*Exercise aim*.
Copy, in full, each line of the material that holds the word "first".

-----

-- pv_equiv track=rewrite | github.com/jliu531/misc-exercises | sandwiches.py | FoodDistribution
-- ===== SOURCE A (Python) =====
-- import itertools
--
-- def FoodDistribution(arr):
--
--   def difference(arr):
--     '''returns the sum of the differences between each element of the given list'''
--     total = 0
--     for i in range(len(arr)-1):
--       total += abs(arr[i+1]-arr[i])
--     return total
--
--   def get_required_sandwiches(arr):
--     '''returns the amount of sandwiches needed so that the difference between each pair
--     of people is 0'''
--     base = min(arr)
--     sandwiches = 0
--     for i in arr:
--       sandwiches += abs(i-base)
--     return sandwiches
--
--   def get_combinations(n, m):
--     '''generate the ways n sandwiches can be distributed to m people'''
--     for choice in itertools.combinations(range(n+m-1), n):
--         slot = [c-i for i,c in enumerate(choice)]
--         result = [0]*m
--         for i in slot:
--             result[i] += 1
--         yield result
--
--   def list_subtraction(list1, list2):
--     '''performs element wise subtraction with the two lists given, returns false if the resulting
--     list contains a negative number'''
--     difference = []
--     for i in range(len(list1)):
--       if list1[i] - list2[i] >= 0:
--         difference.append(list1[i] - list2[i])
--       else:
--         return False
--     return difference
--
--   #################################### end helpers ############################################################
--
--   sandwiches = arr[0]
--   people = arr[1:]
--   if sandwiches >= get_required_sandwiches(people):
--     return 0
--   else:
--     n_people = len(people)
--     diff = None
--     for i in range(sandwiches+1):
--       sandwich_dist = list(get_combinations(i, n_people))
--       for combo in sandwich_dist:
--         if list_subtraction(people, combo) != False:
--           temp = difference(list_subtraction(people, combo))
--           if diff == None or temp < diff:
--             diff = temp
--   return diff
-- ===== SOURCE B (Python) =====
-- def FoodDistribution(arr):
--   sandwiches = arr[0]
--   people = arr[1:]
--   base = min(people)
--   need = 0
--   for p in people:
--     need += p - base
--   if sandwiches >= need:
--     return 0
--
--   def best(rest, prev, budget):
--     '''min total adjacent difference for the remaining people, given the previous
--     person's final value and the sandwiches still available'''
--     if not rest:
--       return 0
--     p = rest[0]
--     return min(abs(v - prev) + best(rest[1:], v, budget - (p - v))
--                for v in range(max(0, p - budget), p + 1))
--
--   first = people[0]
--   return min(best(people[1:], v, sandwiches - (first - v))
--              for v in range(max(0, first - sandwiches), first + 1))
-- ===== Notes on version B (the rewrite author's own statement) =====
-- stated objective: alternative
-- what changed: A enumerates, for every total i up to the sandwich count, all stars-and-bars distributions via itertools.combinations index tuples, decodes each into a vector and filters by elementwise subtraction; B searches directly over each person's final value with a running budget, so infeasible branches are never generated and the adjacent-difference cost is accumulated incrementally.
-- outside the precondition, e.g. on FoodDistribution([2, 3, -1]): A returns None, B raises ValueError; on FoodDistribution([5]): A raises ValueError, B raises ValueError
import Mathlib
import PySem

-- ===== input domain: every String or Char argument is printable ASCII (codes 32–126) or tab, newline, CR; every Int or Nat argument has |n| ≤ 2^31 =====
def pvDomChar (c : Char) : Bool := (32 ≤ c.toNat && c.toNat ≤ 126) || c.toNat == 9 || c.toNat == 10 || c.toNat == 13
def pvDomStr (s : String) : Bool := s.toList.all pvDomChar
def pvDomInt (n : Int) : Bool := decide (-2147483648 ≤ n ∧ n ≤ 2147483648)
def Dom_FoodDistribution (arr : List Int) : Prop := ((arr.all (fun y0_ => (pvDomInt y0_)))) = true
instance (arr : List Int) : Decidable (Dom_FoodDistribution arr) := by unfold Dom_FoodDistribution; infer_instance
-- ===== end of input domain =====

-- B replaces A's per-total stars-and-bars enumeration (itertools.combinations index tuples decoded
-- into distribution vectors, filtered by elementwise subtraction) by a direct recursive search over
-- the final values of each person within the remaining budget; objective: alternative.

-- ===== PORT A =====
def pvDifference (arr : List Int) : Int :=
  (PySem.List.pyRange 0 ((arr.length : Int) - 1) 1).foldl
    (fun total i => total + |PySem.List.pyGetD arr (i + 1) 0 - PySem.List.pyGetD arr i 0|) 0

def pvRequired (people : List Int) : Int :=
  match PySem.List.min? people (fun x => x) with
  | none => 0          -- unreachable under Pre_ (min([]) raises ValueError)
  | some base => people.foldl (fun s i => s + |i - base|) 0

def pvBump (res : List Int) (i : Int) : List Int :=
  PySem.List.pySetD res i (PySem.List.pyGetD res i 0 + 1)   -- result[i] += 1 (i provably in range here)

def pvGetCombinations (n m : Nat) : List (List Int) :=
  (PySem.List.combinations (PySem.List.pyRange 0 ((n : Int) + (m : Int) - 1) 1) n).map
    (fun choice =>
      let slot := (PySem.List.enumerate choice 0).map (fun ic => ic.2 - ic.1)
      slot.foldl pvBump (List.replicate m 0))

-----

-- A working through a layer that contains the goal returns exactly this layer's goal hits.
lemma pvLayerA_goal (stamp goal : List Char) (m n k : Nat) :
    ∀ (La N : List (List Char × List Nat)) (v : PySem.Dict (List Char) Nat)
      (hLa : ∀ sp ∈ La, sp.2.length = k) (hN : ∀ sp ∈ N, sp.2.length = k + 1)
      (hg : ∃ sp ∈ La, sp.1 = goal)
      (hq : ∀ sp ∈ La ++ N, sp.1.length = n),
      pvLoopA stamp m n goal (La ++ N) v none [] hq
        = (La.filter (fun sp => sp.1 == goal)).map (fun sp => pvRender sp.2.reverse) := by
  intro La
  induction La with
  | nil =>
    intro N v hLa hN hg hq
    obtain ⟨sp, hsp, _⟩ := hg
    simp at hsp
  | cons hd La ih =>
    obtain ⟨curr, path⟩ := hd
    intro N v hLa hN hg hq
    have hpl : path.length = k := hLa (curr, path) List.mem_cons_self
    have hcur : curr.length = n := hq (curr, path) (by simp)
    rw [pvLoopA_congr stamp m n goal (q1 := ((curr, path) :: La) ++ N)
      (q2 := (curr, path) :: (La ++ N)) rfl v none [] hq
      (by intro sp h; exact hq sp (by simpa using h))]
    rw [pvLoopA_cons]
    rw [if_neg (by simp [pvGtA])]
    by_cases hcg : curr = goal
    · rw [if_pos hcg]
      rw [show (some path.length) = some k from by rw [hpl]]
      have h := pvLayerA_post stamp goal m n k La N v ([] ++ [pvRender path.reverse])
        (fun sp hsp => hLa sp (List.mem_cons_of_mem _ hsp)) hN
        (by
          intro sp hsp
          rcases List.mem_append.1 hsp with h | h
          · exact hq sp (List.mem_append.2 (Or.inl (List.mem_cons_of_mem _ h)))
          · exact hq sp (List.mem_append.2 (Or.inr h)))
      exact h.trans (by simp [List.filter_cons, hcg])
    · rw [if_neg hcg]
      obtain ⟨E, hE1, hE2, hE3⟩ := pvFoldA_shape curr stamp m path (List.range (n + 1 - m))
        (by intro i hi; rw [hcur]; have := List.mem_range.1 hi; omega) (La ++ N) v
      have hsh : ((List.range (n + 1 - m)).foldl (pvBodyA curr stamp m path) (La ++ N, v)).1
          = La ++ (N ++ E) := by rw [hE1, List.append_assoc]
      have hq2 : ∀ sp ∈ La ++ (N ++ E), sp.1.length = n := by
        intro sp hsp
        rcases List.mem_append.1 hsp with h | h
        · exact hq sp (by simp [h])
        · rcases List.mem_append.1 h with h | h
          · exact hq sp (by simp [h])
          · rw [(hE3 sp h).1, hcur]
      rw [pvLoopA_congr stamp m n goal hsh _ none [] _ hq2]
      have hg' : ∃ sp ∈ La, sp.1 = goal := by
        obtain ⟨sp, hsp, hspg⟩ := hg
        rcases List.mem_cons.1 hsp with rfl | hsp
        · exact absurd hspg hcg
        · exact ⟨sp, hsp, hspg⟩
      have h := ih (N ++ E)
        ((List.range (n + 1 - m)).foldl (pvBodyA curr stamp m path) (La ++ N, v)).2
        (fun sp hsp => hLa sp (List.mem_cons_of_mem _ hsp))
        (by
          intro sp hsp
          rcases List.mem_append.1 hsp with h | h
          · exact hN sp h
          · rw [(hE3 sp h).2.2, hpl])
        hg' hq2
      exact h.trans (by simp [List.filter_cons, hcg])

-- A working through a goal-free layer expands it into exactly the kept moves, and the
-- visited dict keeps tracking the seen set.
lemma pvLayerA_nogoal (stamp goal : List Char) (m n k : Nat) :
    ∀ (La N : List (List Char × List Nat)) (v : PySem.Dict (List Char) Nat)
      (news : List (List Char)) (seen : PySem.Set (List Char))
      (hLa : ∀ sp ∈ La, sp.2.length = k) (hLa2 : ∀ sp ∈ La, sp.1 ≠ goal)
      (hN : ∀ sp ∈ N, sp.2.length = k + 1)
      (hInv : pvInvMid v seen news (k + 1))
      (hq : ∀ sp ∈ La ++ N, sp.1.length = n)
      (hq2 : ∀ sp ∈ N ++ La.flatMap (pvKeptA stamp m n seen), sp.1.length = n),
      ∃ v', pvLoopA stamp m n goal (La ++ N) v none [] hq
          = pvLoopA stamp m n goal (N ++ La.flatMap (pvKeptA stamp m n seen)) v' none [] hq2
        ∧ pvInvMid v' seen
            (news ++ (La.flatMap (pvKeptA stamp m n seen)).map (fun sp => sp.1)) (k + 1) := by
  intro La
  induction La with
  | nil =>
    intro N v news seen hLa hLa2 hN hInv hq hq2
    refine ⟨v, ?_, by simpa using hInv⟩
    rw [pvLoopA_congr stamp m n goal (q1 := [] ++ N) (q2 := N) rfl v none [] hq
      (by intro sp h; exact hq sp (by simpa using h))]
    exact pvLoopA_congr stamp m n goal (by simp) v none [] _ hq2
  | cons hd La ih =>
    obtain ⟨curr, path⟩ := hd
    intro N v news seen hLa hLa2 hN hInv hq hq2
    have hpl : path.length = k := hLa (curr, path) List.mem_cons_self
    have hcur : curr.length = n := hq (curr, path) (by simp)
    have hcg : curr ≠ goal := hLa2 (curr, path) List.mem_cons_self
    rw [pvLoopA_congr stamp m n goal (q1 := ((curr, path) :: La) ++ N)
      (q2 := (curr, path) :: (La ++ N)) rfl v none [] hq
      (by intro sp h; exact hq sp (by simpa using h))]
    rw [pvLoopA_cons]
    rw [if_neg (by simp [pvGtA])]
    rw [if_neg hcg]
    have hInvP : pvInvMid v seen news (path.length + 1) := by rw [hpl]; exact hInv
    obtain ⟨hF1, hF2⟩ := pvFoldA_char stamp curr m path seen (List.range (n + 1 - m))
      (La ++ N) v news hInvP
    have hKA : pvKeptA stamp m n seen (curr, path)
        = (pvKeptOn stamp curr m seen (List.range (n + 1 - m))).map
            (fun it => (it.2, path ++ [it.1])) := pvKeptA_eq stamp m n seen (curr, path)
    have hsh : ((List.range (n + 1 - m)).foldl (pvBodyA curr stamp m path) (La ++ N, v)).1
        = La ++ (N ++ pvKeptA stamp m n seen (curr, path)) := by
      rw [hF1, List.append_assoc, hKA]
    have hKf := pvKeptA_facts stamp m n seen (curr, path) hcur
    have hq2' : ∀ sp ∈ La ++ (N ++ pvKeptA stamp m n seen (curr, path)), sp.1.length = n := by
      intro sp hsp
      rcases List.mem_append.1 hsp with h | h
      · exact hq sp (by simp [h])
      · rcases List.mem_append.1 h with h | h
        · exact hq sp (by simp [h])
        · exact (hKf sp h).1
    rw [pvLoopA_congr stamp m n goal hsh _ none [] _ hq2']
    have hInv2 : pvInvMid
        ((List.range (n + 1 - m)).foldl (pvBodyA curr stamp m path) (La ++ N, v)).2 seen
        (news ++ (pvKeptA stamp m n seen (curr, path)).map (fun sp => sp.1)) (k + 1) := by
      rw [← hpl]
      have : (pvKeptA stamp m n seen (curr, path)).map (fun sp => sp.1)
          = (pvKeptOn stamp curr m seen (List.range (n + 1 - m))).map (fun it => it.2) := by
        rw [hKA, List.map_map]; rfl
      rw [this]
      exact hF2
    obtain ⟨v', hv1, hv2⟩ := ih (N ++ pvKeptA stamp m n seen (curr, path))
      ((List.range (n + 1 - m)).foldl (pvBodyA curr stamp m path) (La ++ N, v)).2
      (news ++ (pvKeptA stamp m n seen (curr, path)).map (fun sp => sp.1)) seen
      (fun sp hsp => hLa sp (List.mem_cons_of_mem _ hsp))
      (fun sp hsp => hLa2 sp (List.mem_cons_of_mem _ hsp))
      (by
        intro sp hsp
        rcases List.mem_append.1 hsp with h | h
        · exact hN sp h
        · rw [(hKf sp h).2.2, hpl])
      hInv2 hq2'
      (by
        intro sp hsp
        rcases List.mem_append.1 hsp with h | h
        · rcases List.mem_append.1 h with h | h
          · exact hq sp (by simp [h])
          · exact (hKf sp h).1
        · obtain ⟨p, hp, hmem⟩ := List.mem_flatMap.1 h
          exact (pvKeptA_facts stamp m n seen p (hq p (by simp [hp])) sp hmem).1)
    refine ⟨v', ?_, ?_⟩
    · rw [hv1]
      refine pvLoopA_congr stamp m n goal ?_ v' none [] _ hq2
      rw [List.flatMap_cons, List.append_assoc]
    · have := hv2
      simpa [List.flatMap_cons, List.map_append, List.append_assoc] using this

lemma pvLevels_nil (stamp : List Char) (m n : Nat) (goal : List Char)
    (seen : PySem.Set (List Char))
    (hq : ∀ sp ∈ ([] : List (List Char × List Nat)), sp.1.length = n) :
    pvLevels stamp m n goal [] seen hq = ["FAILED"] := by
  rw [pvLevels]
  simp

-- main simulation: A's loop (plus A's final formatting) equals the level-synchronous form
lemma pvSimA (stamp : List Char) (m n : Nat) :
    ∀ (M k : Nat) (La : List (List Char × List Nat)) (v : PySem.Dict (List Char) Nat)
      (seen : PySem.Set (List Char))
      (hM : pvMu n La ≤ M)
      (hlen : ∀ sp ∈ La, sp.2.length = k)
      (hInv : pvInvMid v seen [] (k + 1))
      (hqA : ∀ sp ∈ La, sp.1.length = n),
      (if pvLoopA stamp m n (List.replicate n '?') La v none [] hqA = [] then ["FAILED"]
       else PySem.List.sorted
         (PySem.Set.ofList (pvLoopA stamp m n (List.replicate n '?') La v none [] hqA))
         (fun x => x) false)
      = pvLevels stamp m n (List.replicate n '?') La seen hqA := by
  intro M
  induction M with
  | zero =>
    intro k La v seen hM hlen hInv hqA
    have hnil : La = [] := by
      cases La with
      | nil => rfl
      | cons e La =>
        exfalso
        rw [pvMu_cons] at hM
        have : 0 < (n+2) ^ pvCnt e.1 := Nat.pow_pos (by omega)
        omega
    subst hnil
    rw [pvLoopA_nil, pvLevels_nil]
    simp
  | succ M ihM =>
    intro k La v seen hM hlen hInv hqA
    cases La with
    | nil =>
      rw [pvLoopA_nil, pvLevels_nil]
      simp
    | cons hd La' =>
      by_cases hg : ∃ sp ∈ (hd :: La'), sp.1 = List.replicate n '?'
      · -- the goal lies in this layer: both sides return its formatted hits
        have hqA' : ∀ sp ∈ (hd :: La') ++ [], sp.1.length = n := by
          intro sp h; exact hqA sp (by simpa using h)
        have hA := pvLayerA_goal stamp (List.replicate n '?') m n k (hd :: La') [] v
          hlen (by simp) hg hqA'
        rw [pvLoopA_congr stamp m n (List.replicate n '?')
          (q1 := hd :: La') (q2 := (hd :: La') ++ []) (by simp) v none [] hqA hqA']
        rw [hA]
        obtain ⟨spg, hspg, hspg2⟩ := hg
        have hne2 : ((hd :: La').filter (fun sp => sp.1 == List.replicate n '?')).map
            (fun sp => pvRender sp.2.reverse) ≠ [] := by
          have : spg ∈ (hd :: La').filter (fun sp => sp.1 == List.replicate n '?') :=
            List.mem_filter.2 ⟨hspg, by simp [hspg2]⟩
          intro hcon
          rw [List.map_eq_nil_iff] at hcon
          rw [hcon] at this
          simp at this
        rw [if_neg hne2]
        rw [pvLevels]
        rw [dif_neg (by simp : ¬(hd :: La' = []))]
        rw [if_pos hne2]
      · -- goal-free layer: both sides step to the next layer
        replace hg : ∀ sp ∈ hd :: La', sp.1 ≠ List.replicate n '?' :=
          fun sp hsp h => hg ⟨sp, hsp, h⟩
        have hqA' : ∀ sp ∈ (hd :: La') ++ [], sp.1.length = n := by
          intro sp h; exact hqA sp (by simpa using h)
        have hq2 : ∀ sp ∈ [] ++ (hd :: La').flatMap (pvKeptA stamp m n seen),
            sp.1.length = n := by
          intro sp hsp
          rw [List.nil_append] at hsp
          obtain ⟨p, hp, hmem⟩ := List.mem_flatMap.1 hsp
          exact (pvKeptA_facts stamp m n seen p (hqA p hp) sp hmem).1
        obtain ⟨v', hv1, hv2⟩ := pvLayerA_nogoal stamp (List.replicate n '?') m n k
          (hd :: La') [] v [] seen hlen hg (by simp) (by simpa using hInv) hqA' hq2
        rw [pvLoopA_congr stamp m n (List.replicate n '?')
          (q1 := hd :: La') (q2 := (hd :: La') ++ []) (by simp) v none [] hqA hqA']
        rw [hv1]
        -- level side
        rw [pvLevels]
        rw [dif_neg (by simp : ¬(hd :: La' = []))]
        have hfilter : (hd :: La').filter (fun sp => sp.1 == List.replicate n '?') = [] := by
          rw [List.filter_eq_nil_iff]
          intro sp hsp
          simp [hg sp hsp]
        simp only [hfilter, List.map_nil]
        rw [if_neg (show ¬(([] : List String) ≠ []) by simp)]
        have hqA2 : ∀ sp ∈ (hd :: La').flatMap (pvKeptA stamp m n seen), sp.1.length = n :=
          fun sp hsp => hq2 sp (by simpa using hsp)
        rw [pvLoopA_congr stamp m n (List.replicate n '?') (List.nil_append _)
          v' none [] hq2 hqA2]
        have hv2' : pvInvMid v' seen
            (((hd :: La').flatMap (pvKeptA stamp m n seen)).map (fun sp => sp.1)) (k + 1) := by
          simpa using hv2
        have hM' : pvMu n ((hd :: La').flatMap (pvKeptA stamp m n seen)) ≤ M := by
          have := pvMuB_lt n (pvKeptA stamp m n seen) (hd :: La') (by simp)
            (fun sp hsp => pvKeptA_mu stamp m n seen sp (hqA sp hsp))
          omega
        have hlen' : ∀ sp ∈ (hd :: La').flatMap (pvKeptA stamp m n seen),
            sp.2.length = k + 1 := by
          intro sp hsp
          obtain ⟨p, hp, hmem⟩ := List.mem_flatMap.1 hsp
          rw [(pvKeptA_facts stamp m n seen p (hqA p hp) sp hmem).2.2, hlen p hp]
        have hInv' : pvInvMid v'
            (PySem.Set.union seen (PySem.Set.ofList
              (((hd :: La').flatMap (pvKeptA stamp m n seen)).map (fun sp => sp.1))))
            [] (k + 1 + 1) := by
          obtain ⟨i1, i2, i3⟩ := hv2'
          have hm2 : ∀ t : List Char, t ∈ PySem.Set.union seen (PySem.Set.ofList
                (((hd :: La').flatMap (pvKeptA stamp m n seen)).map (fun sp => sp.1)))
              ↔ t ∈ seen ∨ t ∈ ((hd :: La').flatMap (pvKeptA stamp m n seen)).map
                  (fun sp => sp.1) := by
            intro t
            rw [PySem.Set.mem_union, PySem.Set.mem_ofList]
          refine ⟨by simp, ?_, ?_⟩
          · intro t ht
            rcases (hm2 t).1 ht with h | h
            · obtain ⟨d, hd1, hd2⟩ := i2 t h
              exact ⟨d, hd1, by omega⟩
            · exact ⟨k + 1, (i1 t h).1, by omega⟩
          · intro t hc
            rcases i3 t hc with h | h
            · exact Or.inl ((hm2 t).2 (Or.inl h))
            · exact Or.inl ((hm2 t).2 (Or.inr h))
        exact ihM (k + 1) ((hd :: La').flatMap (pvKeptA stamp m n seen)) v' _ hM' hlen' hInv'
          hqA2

-----

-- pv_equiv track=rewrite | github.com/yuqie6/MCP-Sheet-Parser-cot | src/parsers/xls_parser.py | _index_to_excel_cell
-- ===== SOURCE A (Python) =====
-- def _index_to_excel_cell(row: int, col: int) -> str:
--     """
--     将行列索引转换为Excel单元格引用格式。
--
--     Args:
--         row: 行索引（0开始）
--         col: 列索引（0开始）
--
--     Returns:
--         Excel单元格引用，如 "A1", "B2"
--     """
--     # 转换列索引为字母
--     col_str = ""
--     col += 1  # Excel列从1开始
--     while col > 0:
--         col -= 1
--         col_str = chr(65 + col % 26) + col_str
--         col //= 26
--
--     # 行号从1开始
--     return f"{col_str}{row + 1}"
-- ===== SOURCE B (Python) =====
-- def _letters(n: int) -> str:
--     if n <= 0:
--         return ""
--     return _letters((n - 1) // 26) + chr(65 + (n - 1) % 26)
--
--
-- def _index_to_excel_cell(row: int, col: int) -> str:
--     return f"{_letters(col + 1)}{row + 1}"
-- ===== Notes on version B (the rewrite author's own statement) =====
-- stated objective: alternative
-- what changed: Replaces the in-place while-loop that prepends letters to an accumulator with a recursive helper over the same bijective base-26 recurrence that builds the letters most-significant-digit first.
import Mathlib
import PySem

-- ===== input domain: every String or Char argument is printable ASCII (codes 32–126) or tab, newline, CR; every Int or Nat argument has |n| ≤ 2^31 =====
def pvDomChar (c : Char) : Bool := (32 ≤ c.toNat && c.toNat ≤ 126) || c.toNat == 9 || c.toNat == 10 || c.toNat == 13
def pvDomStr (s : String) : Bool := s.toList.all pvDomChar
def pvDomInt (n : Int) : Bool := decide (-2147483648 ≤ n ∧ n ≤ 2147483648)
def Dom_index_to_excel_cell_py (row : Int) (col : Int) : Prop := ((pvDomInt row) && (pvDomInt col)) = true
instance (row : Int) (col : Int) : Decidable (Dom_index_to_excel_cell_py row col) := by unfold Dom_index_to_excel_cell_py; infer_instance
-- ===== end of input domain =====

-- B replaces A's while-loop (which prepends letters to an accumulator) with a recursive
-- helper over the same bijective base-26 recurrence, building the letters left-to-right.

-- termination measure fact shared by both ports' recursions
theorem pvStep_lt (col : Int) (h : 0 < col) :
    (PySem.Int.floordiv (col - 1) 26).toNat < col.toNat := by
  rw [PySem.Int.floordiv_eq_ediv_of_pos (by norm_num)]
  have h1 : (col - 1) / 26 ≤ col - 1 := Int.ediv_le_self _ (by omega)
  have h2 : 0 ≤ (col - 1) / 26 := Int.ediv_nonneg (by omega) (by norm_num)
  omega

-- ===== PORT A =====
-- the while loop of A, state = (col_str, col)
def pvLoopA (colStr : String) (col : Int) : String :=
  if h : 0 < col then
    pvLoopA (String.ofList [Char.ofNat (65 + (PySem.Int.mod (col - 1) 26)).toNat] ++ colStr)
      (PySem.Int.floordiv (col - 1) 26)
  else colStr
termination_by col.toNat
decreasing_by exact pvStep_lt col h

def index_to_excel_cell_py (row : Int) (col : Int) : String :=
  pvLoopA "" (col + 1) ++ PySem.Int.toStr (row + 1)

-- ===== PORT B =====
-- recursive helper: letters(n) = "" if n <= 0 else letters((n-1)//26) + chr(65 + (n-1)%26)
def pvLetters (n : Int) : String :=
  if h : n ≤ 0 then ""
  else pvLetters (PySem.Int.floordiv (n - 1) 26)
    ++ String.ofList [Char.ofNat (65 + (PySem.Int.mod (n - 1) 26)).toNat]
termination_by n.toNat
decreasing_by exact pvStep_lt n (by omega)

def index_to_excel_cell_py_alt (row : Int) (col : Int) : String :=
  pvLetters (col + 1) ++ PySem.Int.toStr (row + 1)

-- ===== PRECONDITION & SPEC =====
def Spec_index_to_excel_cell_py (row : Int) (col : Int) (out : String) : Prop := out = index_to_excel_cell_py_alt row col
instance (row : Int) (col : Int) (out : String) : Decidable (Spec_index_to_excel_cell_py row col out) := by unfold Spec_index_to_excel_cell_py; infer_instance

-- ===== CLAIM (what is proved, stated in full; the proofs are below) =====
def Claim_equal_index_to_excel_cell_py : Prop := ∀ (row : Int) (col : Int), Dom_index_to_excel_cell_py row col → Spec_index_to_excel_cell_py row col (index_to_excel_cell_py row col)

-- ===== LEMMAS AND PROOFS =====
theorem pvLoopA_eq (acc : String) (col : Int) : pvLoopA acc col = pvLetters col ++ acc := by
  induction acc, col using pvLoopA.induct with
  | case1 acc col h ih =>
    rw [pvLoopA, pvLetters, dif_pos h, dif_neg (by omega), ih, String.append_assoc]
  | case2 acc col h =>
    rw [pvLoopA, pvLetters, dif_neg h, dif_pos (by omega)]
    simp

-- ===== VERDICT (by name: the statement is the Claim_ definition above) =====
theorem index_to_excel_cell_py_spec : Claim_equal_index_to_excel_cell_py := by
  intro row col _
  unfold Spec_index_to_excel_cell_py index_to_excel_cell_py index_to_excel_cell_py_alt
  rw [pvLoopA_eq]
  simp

-----

*Reply*.
--   first = people[0]
--   return min(best(people[1:], v, sandwiches - (first - v))
--              for v in range(max(0, first - sandwiches), first + 1))
-- what changed: Replaces the in-place while-loop that prepends letters to an accumulator with a recursive helper over the same bijective base-26 recurrence that builds the letters most-significant-digit first.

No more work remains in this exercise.